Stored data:
theorem pv_vote_getD (cnts : List Int) (t : List Char) (hlen : cnts.length = 26)
    (k : Nat) (hk : k < 26) :
    (pvVoteToken cnts t).getD k 0 =
      cnts.getD k 0 +
        (if pvSpanishWords.contains (String.ofList (t.map (pvDecChar (k : Int)))) = true then 1 else 0) := by
  by_cases hg : t.all (fun c => decide ('a' ≤ c) && decide (c ≤ 'z')) = true
  · rw [pvVoteToken, if_pos hg,
      pv_wordfold_getD t (pv_all_lower t hg) pvAltWords cnts hlen pv_words_facts k hk,
      pv_countP_ind _ pvAltWords pv_words_nodup]
    congr 1
    by_cases hm : String.ofList (t.map (pvDecChar (k : Int))) ∈ pvAltWords
    · rw [if_pos hm, if_pos ((pv_contains_iff _).mpr hm)]
      norm_num
    · rw [if_neg hm, if_neg (fun h => hm ((pv_contains_iff _).mp h))]
      norm_num
  · rw [pvVoteToken, if_neg hg]
    have hk0 : (0 : Int) ≤ (k : Int) := by positivity
    have hk1 : (k : Int) < 26 := by exact_mod_cast hk
    have hnm : ¬ (pvSpanishWords.contains (String.ofList (t.map (pvDecChar (k : Int)))) = true) := by
      intro h
      have hm := (pv_contains_iff _).mp h
      obtain ⟨hne, hlow⟩ := pv_words_facts _ hm
      apply hg
      rw [List.all_eq_true]
      intro c hc
      have hmem : pvDecChar (k : Int) c ∈ (String.ofList (t.map (pvDecChar (k : Int)))).toList := by
        rw [String.toList_ofList]
        exact List.mem_map_of_mem hc
      have hbnd := hlow _ hmem
      have hsrc := pv_decChar_lower_source (k : Int) hk0 hk1 c hbnd
      simp only [Bool.and_eq_true, decide_eq_true_eq]
      rw [pv_le_char, pv_le_char]
      exact hsrc
    rw [if_neg hnm]
    ring

theorem pv_vote_length (cnts : List Int) (t : List Char) :
    (pvVoteToken cnts t).length = cnts.length := by
  rw [pvVoteToken]
  split
  · rw [pv_wordfold_length]
  · rfl

theorem pv_tokfold_getD (tokens : List (List Char)) :
    ∀ (cnts : List Int), cnts.length = 26 → ∀ (k : Nat), k < 26 →
    (tokens.foldl (fun cs t => pvVoteToken cs t) cnts).getD k 0 =
      cnts.getD k 0 +
        ((tokens.countP (fun t =>
          pvSpanishWords.contains (String.ofList (t.map (pvDecChar (k : Int)))))) : Int) := by
  induction tokens with
  | nil => intro cnts hlen k hk; simp
  | cons t ts ih =>
    intro cnts hlen k hk
    rw [List.foldl_cons, List.countP_cons,
      ih (pvVoteToken cnts t) (by rw [pv_vote_length]; exact hlen) k hk,
      pv_vote_getD cnts t hlen k hk]
    split <;> push_cast <;> ring

theorem pv_tokfold_length (tokens : List (List Char)) (cnts : List Int) :
    (tokens.foldl (fun cs t => pvVoteToken cs t) cnts).length = cnts.length := by
  induction tokens generalizing cnts with
  | nil => rfl
  | cons t ts ih => rw [List.foldl_cons, ih, pv_vote_length]

theorem pv_foldl_max_mem (xs : List Int) : ∀ (b : Int), xs.foldl max b = b ∨ xs.foldl max b ∈ xs := by
  induction xs with
  | nil => intro b; left; rfl
  | cons x xs ih =>
    intro b
    rw [List.foldl_cons]
    rcases ih (max b x) with h | h
    · rcases max_cases b x with ⟨he, _⟩ | ⟨he, _⟩
      · left; rw [h, he]
      · right; rw [h, he]; exact List.mem_cons_self
    · right; exact List.mem_cons_of_mem _ h

theorem pv_argmax_fold (sc : Int → Int) (dec : Int → String) :
    ∀ (l : List Int) (d0 : String) (b0 : Int),
    l.foldl (fun st s => if st.2 < sc s then (dec s, sc s) else st) (d0, b0) =
      (if (l.map sc).foldl max b0 ≤ b0 then (d0, b0)
       else (dec (l.getD ((PySem.List.index? (l.map sc) ((l.map sc).foldl max b0)).getD 0) 0),
             (l.map sc).foldl max b0)) := by
  intro l
  induction l with
  | nil => intro d0 b0; simp
  | cons a l ih =>
    intro d0 b0
    rw [List.foldl_cons, List.map_cons, List.foldl_cons]
    by_cases h1 : sc a ≤ b0
    · have hstep : (if (d0, b0).2 < sc a then (dec a, sc a) else (d0, b0)) = (d0, b0) := by
        rw [if_neg (by simp; omega)]
      rw [hstep, ih d0 b0]
      have hmax : max b0 (sc a) = b0 := by omega
      rw [hmax]
      by_cases h2 : (l.map sc).foldl max b0 ≤ b0
      · rw [if_pos h2, if_pos h2]
      · rw [if_neg h2, if_neg h2]
      
        have hne : sc a ≠ (l.map sc).foldl max b0 := by omega
        rw [PySem.List.index?_cons_of_ne _ hne]
        rcases pv_foldl_max_mem (l.map sc) b0 with h | h
        · omega
        · obtain ⟨k, hk⟩ := (PySem.List.index?_isSome_iff _ _).mpr h |> Option.isSome_iff_exists.mp
          rw [hk]
          simp only [Option.map_some, Option.getD_some]
          rfl
    · have hstep : (if (d0, b0).2 < sc a then (dec a, sc a) else (d0, b0)) = (dec a, sc a) := by
        rw [if_pos (by simp; omega)]
      rw [hstep, ih (dec a) (sc a)]
      have hmax : max b0 (sc a) = sc a := by omega
      rw [hmax]
      have hle := (PySem.List.le_foldl_max (l.map sc) (sc a)).1
      by_cases h2 : (l.map sc).foldl max (sc a) ≤ sc a
      · have hm : (l.map sc).foldl max (sc a) = sc a := by omega
        rw [if_pos h2, if_neg (by omega), hm, PySem.List.index?_cons_self]
        simp only [Option.getD_some]
        rfl
      · rw [if_neg h2, if_neg (by omega)]
        have hne : sc a ≠ (l.map sc).foldl max (sc a) := by omega
        rw [PySem.List.index?_cons_of_ne _ hne]
        rcases pv_foldl_max_mem (l.map sc) (sc a) with h | h
        · omega
        · obtain ⟨k, hk⟩ := (PySem.List.index?_isSome_iff _ _).mpr h |> Option.isSome_iff_exists.mp
          rw [hk]
          simp only [Option.map_some, Option.getD_some]
          rfl

theorem pv_foldl_append (f : Char → Char) (l : List Char) (acc : List Char) :
    l.foldl (fun a c => a ++ [f c]) acc = acc ++ l.map f := by
  induction l generalizing acc with
  | nil => simp
  | cons c l ih => simp [ih]

theorem pv_caesar_eq_map (text : String) (s : Int) :
    caesar_decrypt text s = String.ofList (text.toList.map (pvDecChar s)) := by
  unfold caesar_decrypt
  rw [pv_foldl_append]
  rfl

-- the score A computes at one shift

def pvScA (text : String) (s : Int) : Int :=
  (PySem.Str.split₀ (caesar_decrypt text s)).foldl
    (fun n w => if pvSpanishWords.contains w then n + 1 else n) 0

theorem pv_count_foldl (ws : List String) : ∀ (n : Int),
    ws.foldl (fun n w => if pvSpanishWords.contains w then n + 1 else n) n =
      n + (ws.countP (fun w => pvSpanishWords.contains w) : Nat) := by
  induction ws with
  | nil => intro n; simp
  | cons w ws ih =>
    intro n
    rw [List.foldl_cons, List.countP_cons, ih]
    by_cases h : pvSpanishWords.contains w = true
    · rw [if_pos h, if_pos h]; push_cast; ring
    · rw [if_neg h, if_neg h]; push_cast; ring

theorem pv_scA_eq (text : String) (k : Nat) (hk : k < 26) :
    pvScA text (k : Int) =
      ((PySem.Chars.split₀ text.toList).countP (fun t =>
        pvSpanishWords.contains (String.ofList (t.map (pvDecChar (k : Int))))) : Nat) := by
  have hk0 : (0 : Int) ≤ (k : Int) := by positivity
  have hk1 : (k : Int) < 26 := by exact_mod_cast hk
  unfold pvScA
  rw [pv_caesar_eq_map, PySem.Str.split₀, String.toList_ofList,
    pv_split_map _ (pv_decChar_isspace _ hk0 hk1), pv_count_foldl]
  rw [List.map_map, List.countP_map]
  simp [Function.comp_def]

theorem pv_main (text : String) : find_best_decryption text = find_best_decryption_alt text := by
  -- B's counts table
  have hBfold : (PySem.Str.split₀ text).foldl (fun cs w => pvVoteToken cs w.toList) (List.replicate 26 0) =
      (PySem.Chars.split₀ text.toList).foldl (fun cs t => pvVoteToken cs t) (List.replicate 26 0) := by
    rw [PySem.Str.split₀, List.foldl_map]
    simp only [String.toList_ofList]
  set counts : List Int :=
    (PySem.Chars.split₀ text.toList).foldl (fun cs t => pvVoteToken cs t) (List.replicate 26 0) with hcounts
  have hclen : counts.length = 26 := by rw [hcounts, pv_tokfold_length]; simp
  have hcget : ∀ (k : Nat), k < 26 → counts.getD k 0 =
      ((PySem.Chars.split₀ text.toList).countP (fun t =>
        pvSpanishWords.contains (String.ofList (t.map (pvDecChar (k : Int))))) : Nat) := by
    intro k hk
    have hrep : (List.replicate 26 (0 : Int)).getD k 0 = 0 := by
      rw [List.getD_eq_getElem?_getD, List.getElem?_replicate]
      simp [hk]
    rw [hcounts, pv_tokfold_getD _ _ (by simp) k hk, hrep, zero_add]
  have hcget' : ∀ (k : Nat), k < 26 → counts.getD k 0 = pvScA text (k : Int) := by
    intro k hk
    rw [hcget k hk, pv_scA_eq text k hk]
  have hnonneg : ∀ (k : Nat), k < 26 → 0 ≤ counts.getD k 0 := by
    intro k hk; rw [hcget k hk]; positivity
  -- the range list and its map under A's score
  have hLget : ∀ (k : Nat), k < 26 → (PySem.List.pyRange 0 26 1).getD k 0 = (k : Int) := by decide
  have hLlen : (PySem.List.pyRange 0 26 1).length = 26 := by decide
  have hmap : (PySem.List.pyRange 0 26 1).map (pvScA text) = counts := by
    apply List.ext_getElem
    · rw [List.length_map, hLlen, hclen]
    · intro i h1 h2
      have hi : i < 26 := by rw [List.length_map, hLlen] at h1; exact h1
      have hLsome : ∀ j, j < 26 → (PySem.List.pyRange 0 26 1)[j]? = some ((j : Nat) : Int) := by decide
      have hd : (List.map (pvScA text) (PySem.List.pyRange 0 26 1)).getD i 0 = counts.getD i 0 := by
        rw [List.getD_eq_getElem?_getD, List.getElem?_map, hLsome i hi]
        simp only [Option.map_some, Option.getD_some]
        rw [← hcget' i hi]
      rw [List.getD_eq_getElem?_getD, List.getD_eq_getElem?_getD,
        List.getElem?_eq_getElem h1, List.getElem?_eq_getElem h2] at hd
      simpa using hd
  -- A's fold, characterised
  have harg := pv_argmax_fold (pvScA text) (caesar_decrypt text) (PySem.List.pyRange 0 26 1) "" 0
  have hA : find_best_decryption text =
      (if ((PySem.List.pyRange 0 26 1).map (pvScA text)).foldl max 0 ≤ 0 then (("" : String), (0 : Int))
       else (caesar_decrypt text ((PySem.List.pyRange 0 26 1).getD
               ((PySem.List.index? ((PySem.List.pyRange 0 26 1).map (pvScA text))
                 (((PySem.List.pyRange 0 26 1).map (pvScA text)).foldl max 0)).getD 0) 0),
             ((PySem.List.pyRange 0 26 1).map (pvScA text)).foldl max 0)).1 := by
    show ((PySem.List.pyRange 0 26 1).foldl (fun (st : String × Int) s =>
        if st.2 < pvScA text s then (caesar_decrypt text s, pvScA text s) else st) ("", 0)).1 = _
    rw [harg]
  rw [hA, hmap]
  -- B's max over counts
  obtain ⟨c0, rest, hcr⟩ : ∃ c0 rest, counts = c0 :: rest := by
    cases hc : counts with
    | nil => rw [hc] at hclen; simp at hclen
    | cons a l => exact ⟨a, l, rfl⟩
  have hc0 : 0 ≤ c0 := by
    have := hnonneg 0 (by omega)
    rw [hcr] at this
    simpa using this
  have hbest : (PySem.List.max? counts (fun x => x)).getD 0 = counts.foldl max 0 := by
    rw [hcr, PySem.List.max?_id_cons]
    simp only [Option.getD_some, List.foldl_cons]
    rw [show max (0 : Int) c0 = c0 by omega]
  have hm := (PySem.List.le_foldl_max ((c0 :: rest).map (fun x => x)) 0).1
  have hB : find_best_decryption_alt text =
      (if (PySem.List.max? counts (fun x => x)).getD 0 = 0 then ""
       else pvAltDecrypt text
         (((PySem.List.index? counts ((PySem.List.max? counts (fun x => x)).getD 0)).getD 0 : Nat) : Int)) := by
    unfold find_best_decryption_alt
    rw [hBfold]
  rw [hB, hbest]
  by_cases hz : counts.foldl max 0 ≤ 0
  · have : counts.foldl max 0 = 0 := by
      rcases pv_foldl_max_mem counts 0 with h | h
      · rw [h]
      · obtain ⟨i, hi, hie⟩ := List.getElem_of_mem h
        have := hnonneg i (by omega)
        rw [List.getD_eq_getElem?_getD, List.getElem?_eq_getElem hi] at this
        simp at this
        omega
    rw [if_pos hz, if_pos (by rw [this])]
  · have hmz : ¬ counts.foldl max 0 = 0 := by
      rcases pv_foldl_max_mem counts 0 with h | h
      · omega
      · omega
    rw [if_neg hz, if_neg hmz]
    -- the selected index
    have hmem : counts.foldl max 0 ∈ counts := by
      rcases pv_foldl_max_mem counts 0 with h | h
      · omega
      · exact h
    obtain ⟨k, hk⟩ := (PySem.List.index?_isSome_iff counts (counts.foldl max 0)).mpr hmem
      |> Option.isSome_iff_exists.mp
    obtain ⟨hklt, _, _⟩ := PySem.List.getElem_of_index?_eq_some hk
    rw [hk]
    simp only [Option.getD_some]
    have hk26 : k < 26 := by omega
    rw [hLget k hk26]
    -- final decryption equality at shift k
    rw [pv_caesar_eq_map]
    unfold pvAltDecrypt
    congr 1
    apply List.map_congr_left
    intro c _
    exact pv_dec_eq_alt (k : Int) (by positivity) (by exact_mod_cast hk26) c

_WHAT YOU HAVE TO DO:_
Which of the lines above carry the string "hLget"? Pick them out and copy them.

_EXERCISE SOLUTION:_
  have hLget : ∀ (k : Nat), k < 26 → (PySem.List.pyRange 0 26 1).getD k 0 = (k : Int) := by decide
    rw [hLget k hk26]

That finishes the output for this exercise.